Exercise :: Scan the records for "cotton" and copy each line that contains it.

Extracted data entries:
lemma foldKw_4 (p : String → Bool) (kws : List String) (s1 s2 s3 s4 s5 s6 s7 : PySem.Set String) :
    kws.foldl (fun fe kw => if p kw then PySem.Dict.modify fe "colors" [] (fun s => PySem.Set.add s kw) else fe)
      (D7 s1 s2 s3 s4 s5 s6 s7) = D7 s1 s2 s3 (pvStep p kws s4) s5 s6 s7 := by
  induction kws generalizing s4 with
  | nil => rfl
  | cons kw rest ih =>
    have hc : ∀ s, pvStep p (kw :: rest) s = pvStep p rest (if p kw then PySem.Set.add s kw else s) := fun _ => rfl
    simp only [List.foldl_cons, hc]
    by_cases h : p kw = true
    · rw [if_pos h, if_pos h, modify_D7_4]; exact ih _
    · rw [if_neg h, if_neg h]; exact ih _

lemma foldKw_5 (p : String → Bool) (kws : List String) (s1 s2 s3 s4 s5 s6 s7 : PySem.Set String) :
    kws.foldl (fun fe kw => if p kw then PySem.Dict.modify fe "garments" [] (fun s => PySem.Set.add s kw) else fe)
      (D7 s1 s2 s3 s4 s5 s6 s7) = D7 s1 s2 s3 s4 (pvStep p kws s5) s6 s7 := by
  induction kws generalizing s5 with
  | nil => rfl
  | cons kw rest ih =>
    have hc : ∀ s, pvStep p (kw :: rest) s = pvStep p rest (if p kw then PySem.Set.add s kw else s) := fun _ => rfl
    simp only [List.foldl_cons, hc]
    by_cases h : p kw = true
    · rw [if_pos h, if_pos h, modify_D7_5]; exact ih _
    · rw [if_neg h, if_neg h]; exact ih _

lemma foldKw_6 (p : String → Bool) (kws : List String) (s1 s2 s3 s4 s5 s6 s7 : PySem.Set String) :
    kws.foldl (fun fe kw => if p kw then PySem.Dict.modify fe "accessories" [] (fun s => PySem.Set.add s kw) else fe)
      (D7 s1 s2 s3 s4 s5 s6 s7) = D7 s1 s2 s3 s4 s5 (pvStep p kws s6) s7 := by
  induction kws generalizing s6 with
  | nil => rfl
  | cons kw rest ih =>
    have hc : ∀ s, pvStep p (kw :: rest) s = pvStep p rest (if p kw then PySem.Set.add s kw else s) := fun _ => rfl
    simp only [List.foldl_cons, hc]
    by_cases h : p kw = true
    · rw [if_pos h, if_pos h, modify_D7_6]; exact ih _
    · rw [if_neg h, if_neg h]; exact ih _

lemma foldKw_7 (p : String → Bool) (kws : List String) (s1 s2 s3 s4 s5 s6 s7 : PySem.Set String) :
    kws.foldl (fun fe kw => if p kw then PySem.Dict.modify fe "patterns" [] (fun s => PySem.Set.add s kw) else fe)
      (D7 s1 s2 s3 s4 s5 s6 s7) = D7 s1 s2 s3 s4 s5 s6 (pvStep p kws s7) := by
  induction kws generalizing s7 with
  | nil => rfl
  | cons kw rest ih =>
    have hc : ∀ s, pvStep p (kw :: rest) s = pvStep p rest (if p kw then PySem.Set.add s kw else s) := fun _ => rfl
    simp only [List.foldl_cons, hc]
    by_cases h : p kw = true
    · rw [if_pos h, if_pos h, modify_D7_7]; exact ih _
    · rw [if_neg h, if_neg h]; exact ih _

-- the table fold acts componentwise (keyword lists generalized so only the table unfolds)
lemma table_D7 (p : String → Bool) (l1 l2 l3 l4 l5 l6 l7 : List String) (s1 s2 s3 s4 s5 s6 s7 : PySem.Set String) :
    ([("brands", l1), ("materials", l2), ("styles", l3), ("colors", l4), ("garments", l5),
      ("accessories", l6), ("patterns", l7)] : List (String × List String)).foldl (fun fe ck =>
        ck.2.foldl (fun fe kw =>
          if p kw then
            PySem.Dict.modify fe ck.1 [] (fun s => PySem.Set.add s kw)
          else fe) fe)
      (D7 s1 s2 s3 s4 s5 s6 s7) =
    D7 (pvStep p l1 s1) (pvStep p l2 s2) (pvStep p l3 s3) (pvStep p l4 s4)
       (pvStep p l5 s5) (pvStep p l6 s6) (pvStep p l7 s7) := by
  simp only [List.foldl_cons, List.foldl_nil]
  rw [foldKw_1, foldKw_2, foldKw_3, foldKw_4, foldKw_5, foldKw_6, foldKw_7]

-- one item of A's outer loop, acting componentwise on the seven-key state
lemma item_D7 (item : List (String × String)) (s1 s2 s3 s4 s5 s6 s7 : PySem.Set String) :
    pvFashionKeywords.foldl (fun fe ck =>
        ck.2.foldl (fun fe kw =>
          if PySem.Str.isIn kw (pvTextOf item) then
            PySem.Dict.modify fe ck.1 [] (fun s => PySem.Set.add s kw)
          else fe) fe)
      (D7 s1 s2 s3 s4 s5 s6 s7) =
    D7 (pvStep (fun kw => PySem.Str.isIn kw (pvTextOf item)) ["gucci", "prada", "chanel", "dior", "versace", "nike", "adidas", "zara"] s1)
       (pvStep (fun kw => PySem.Str.isIn kw (pvTextOf item)) ["silk", "cotton", "wool", "linen", "leather", "denim", "velvet"] s2)
       (pvStep (fun kw => PySem.Str.isIn kw (pvTextOf item)) ["minimalist", "vintage", "bohemian", "streetwear", "classic", "modern"] s3)
       (pvStep (fun kw => PySem.Str.isIn kw (pvTextOf item)) ["black", "white", "red", "blue", "green", "pink", "navy"] s4)
       (pvStep (fun kw => PySem.Str.isIn kw (pvTextOf item)) ["dress", "shirt", "pants", "jacket", "skirt", "sweater"] s5)
       (pvStep (fun kw => PySem.Str.isIn kw (pvTextOf item)) ["bag", "shoes", "jewelry", "watch", "sunglasses", "hat"] s6)
       (pvStep (fun kw => PySem.Str.isIn kw (pvTextOf item)) ["floral", "striped", "printed", "solid", "checkered"] s7) := by
  rw [show pvFashionKeywords = [("brands", ["gucci", "prada", "chanel", "dior", "versace", "nike", "adidas", "zara"]),
    ("materials", ["silk", "cotton", "wool", "linen", "leather", "denim", "velvet"]),
    ("styles", ["minimalist", "vintage", "bohemian", "streetwear", "classic", "modern"]),
    ("colors", ["black", "white", "red", "blue", "green", "pink", "navy"]),
    ("garments", ["dress", "shirt", "pants", "jacket", "skirt", "sweater"]),
    ("accessories", ["bag", "shoes", "jewelry", "watch", "sunglasses", "hat"]),
    ("patterns", ["floral", "striped", "printed", "solid", "checkered"])] from rfl]
  exact table_D7 _ _ _ _ _ _ _ _ _ _ _ _ _ _ _


lemma outer_D7 (td : List (List (String × String))) (s1 s2 s3 s4 s5 s6 s7 : PySem.Set String) :
    td.foldl (fun fe item =>
        pvFashionKeywords.foldl (fun fe ck =>
          ck.2.foldl (fun fe kw =>
            if PySem.Str.isIn kw (pvTextOf item) then
              PySem.Dict.modify fe ck.1 [] (fun s => PySem.Set.add s kw)
            else fe) fe) fe)
      (D7 s1 s2 s3 s4 s5 s6 s7) =
    D7 (td.foldl (fun s item => pvStep (fun kw => PySem.Str.isIn kw (pvTextOf item)) ["gucci", "prada", "chanel", "dior", "versace", "nike", "adidas", "zara"] s) s1)
       (td.foldl (fun s item => pvStep (fun kw => PySem.Str.isIn kw (pvTextOf item)) ["silk", "cotton", "wool", "linen", "leather", "denim", "velvet"] s) s2)
       (td.foldl (fun s item => pvStep (fun kw => PySem.Str.isIn kw (pvTextOf item)) ["minimalist", "vintage", "bohemian", "streetwear", "classic", "modern"] s) s3)
       (td.foldl (fun s item => pvStep (fun kw => PySem.Str.isIn kw (pvTextOf item)) ["black", "white", "red", "blue", "green", "pink", "navy"] s) s4)
       (td.foldl (fun s item => pvStep (fun kw => PySem.Str.isIn kw (pvTextOf item)) ["dress", "shirt", "pants", "jacket", "skirt", "sweater"] s) s5)
       (td.foldl (fun s item => pvStep (fun kw => PySem.Str.isIn kw (pvTextOf item)) ["bag", "shoes", "jewelry", "watch", "sunglasses", "hat"] s) s6)
       (td.foldl (fun s item => pvStep (fun kw => PySem.Str.isIn kw (pvTextOf item)) ["floral", "striped", "printed", "solid", "checkered"] s) s7) := by
  induction td generalizing s1 s2 s3 s4 s5 s6 s7 with
  | nil => rfl
  | cons item rest ih =>
    simp only [List.foldl_cons]
    rw [item_D7]
    exact ih _ _ _ _ _ _ _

Written response ::
       (pvStep (fun kw => PySem.Str.isIn kw (pvTextOf item)) ["silk", "cotton", "wool", "linen", "leather", "denim", "velvet"] s2)
    ("materials", ["silk", "cotton", "wool", "linen", "leather", "denim", "velvet"]),
       (td.foldl (fun s item => pvStep (fun kw => PySem.Str.isIn kw (pvTextOf item)) ["silk", "cotton", "wool", "linen", "leather", "denim", "velvet"] s) s2)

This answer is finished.